14La question de la définition des conflits d’intérêts n’est pas dissociable d’un discours de la méthode en droit. Pour compléter l’approche déontologique, prédominante en France, et principalement du point de vue de la prévention, il semble nécessaire de faire preuve de pragmatisme législatif. On doit tenir compte de l’impossibilité de donner une définition à la fois précise et intangible du conflit d’intérêts. Le conflit d’intérêts ne se résume pas à un acte délictueux ; il couvre un ensemble de gestes, d’intentions et de relations sociales qui demandent à être examinés de manière individuelle et empirique à l’aune des vertus de la loyauté ou de l’impartialité.
15Dans un contexte de mondialisation culturelle et intellectuelle, cette inflexion pragmatique du droit français est un signe des temps. Elle est symptomatique d’un renoncement aux méthodes traditionnelles d’examen des cas concrets à la lumière de définitions générales à vocation exhaustive.

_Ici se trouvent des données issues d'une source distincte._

-- A's inner first-pass loop appends w to every extension of s by a nonempty prefix of cs
lemma pv_innerA1 (w : String) (cs : List Char) : ∀ (s : List Char)
    (d : PySem.Dict (List Char) (List String)) (p : List Char),
    ((cs.foldl (pvStepA1 w) (s, d)).2).getD p []
      = d.getD p [] ++ (if ∃ k, k < cs.length ∧ p = s ++ cs.take (k+1) then [w] else []) := by
  induction cs with
  | nil => intro s d p; simp
  | cons c cs ih =>
    intro s d p
    simp only [List.foldl_cons]
    rw [show pvStepA1 w (s, d) c
        = (s ++ [c], if d.contains (s ++ [c]) then d.modify (s ++ [c]) [] (fun l => l ++ [w])
            else d.insert (s ++ [c]) [w]) from rfl]
    rw [ih, pv_stepA1_getD]
    by_cases h1 : p = s ++ [c]
    · have h2 : ¬ ∃ k, k < cs.length ∧ p = (s ++ [c]) ++ cs.take (k+1) := by
        rintro ⟨k, hk, hp⟩
        have := congrArg List.length hp
        have h1l := congrArg List.length h1
        simp [List.length_take] at this h1l
        omega
      have h3 : ∃ k, k < (c :: cs).length ∧ p = s ++ (c :: cs).take (k+1) := ⟨0, by simp, by simpa using h1⟩
      rw [if_pos h1, if_neg h2, if_pos h3]
      simp
    · have h4 : (∃ k, k < cs.length ∧ p = (s ++ [c]) ++ cs.take (k+1))
          ↔ (∃ k, k < (c :: cs).length ∧ p = s ++ (c :: cs).take (k+1)) := by
        constructor
        · rintro ⟨k, hk, rfl⟩
          exact ⟨k + 1, by simpa using hk, by simp⟩
        · rintro ⟨k, hk, rfl⟩
          match k with
          | 0 => exact absurd (show (s ++ List.take (0+1) (c :: cs)) = s ++ [c] by simp) h1
          | k + 1 => exact ⟨k, by simpa using hk, by simp⟩
      simp only [h1, if_false, h4]

-- A's prefix_map, abstractly
lemma pv_buildA (ws : List String) (p : List Char) (hp : p ≠ []) :
    (pvBuildA ws).getD p [] = pvOcc ws p := by
  induction ws using List.reverseRecOn with
  | nil => simp [pvBuildA, pvOcc]
  | append_singleton ws w ih =>
    rw [show pvBuildA (ws ++ [w]) = (w.toList.foldl (pvStepA1 w) ([], pvBuildA ws)).2 by
      simp [pvBuildA, List.foldl_append]]
    rw [pv_innerA1, ih]
    have hcond : (∃ k, k < w.toList.length ∧ p = [] ++ w.toList.take (k+1))
        ↔ p.isPrefixOf w.toList = true := by
      simpa using (pv_take_iff w.toList p hp).trans (List.isPrefixOf_iff_prefix).symm
    unfold pvOcc
    rw [List.filter_append]
    congr 1
    by_cases hc : p.isPrefixOf w.toList = true
    · rw [if_pos (hcond.mpr hc)]; simp [hc]
    · rw [if_neg (fun h => hc (hcond.mp h))]
      simp only [Bool.not_eq_true] at hc
      simp [hc]

-- A's second-pass char fold, reindexed over positions
def pvA2 (pm : PySem.Dict (List Char) (List String)) (w : String) (p : List Char)
    (st : Int × (String × String)) : Int × (String × String) :=
  if 1 < (pm.getD p []).length then
    (if ((p.length : Int) > st.1) then
      ((p.length : Int), (w, (PySem.List.pyGet? (pm.getD p []) 1).getD "")) else st)
  else st

lemma pv_stepA2_eq (pm : PySem.Dict (List Char) (List String)) (w : String) (s : List Char)
    (st : Int × (String × String)) (c : Char) :
    pvStepA2 pm w (s, st) c = (s ++ [c], pvA2 pm w (s ++ [c]) st) := by
  simp only [pvStepA2, pvA2]
  split_ifs <;> rfl

lemma pv_foldA2 (pm : PySem.Dict (List Char) (List String)) (w : String) (cs : List Char) :
    ∀ (s : List Char) (st : Int × (String × String)),
    ((cs.foldl (pvStepA2 pm w) (s, st)).2)
      = (List.range cs.length).foldl (fun st k => pvA2 pm w (s ++ cs.take (k+1)) st) st := by
  induction cs with
  | nil => intro s st; simp
  | cons c cs ih =>
    intro s st
    rw [List.foldl_cons, pv_stepA2_eq, ih]
    rw [List.length_cons, List.range_succ_eq_map, List.foldl_cons, List.foldl_map]
    have h0 : s ++ (c :: cs).take (0+1) = s ++ [c] := by simp
    rw [h0]
    congr 1
    funext st' k
    have : s ++ (c :: cs).take (k+1+1) = (s ++ [c]) ++ cs.take (k+1) := by
      simp [List.take_succ_cons]
    rw [this]

-- the reindexed fold with the abstract map
lemma pv_foldA2_occ (ws : List String) (w : String) (m : Nat) (hm : m ≤ w.toList.length) :
    ∀ (st : Int × (String × String)),
    (List.range m).foldl (fun st k => pvA2 (pvBuildA ws) w ([] ++ w.toList.take (k+1)) st) st
      = (List.range m).foldl (pvGO ws w) st := by
  induction m with
  | zero => intro st; simp
  | succ m ih =>
    intro st
    simp only [List.range_succ, List.foldl_append, List.foldl_cons, List.foldl_nil]
    rw [ih (Nat.le_of_succ_le hm)]
    have hp : w.toList.take (m+1) ≠ [] := by
      have : (w.toList.take (m+1)).length = m+1 := by
        rw [List.length_take]; omega
      intro h; rw [h] at this; simp at this
    unfold pvA2 pvGO pvSec
    rw [List.nil_append, pv_buildA ws _ hp]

La page du rationalisme abstrait et normatif s’est tournée au profit d’une « sagesse pratique ». C’est l’éthique prudentielle d’Aristote qui seule permet de distinguer les dommages réels des délits potentiels (Welchman, 2006).
16Incidemment, l’examen de la problématique des conflits d’intérêts nous a permis de nous rendre compte qu’il n’était nullement nécessaire de définir le sens des mots pour résoudre nos dilemmes. L’intuition morale trouve ici une occasion de se replacer au cœur du débat juridique. C’est par l’intuition que nous sommes rendus sensibles à des valeurs telles que l’impartialité, la loyauté ou le désintéressement.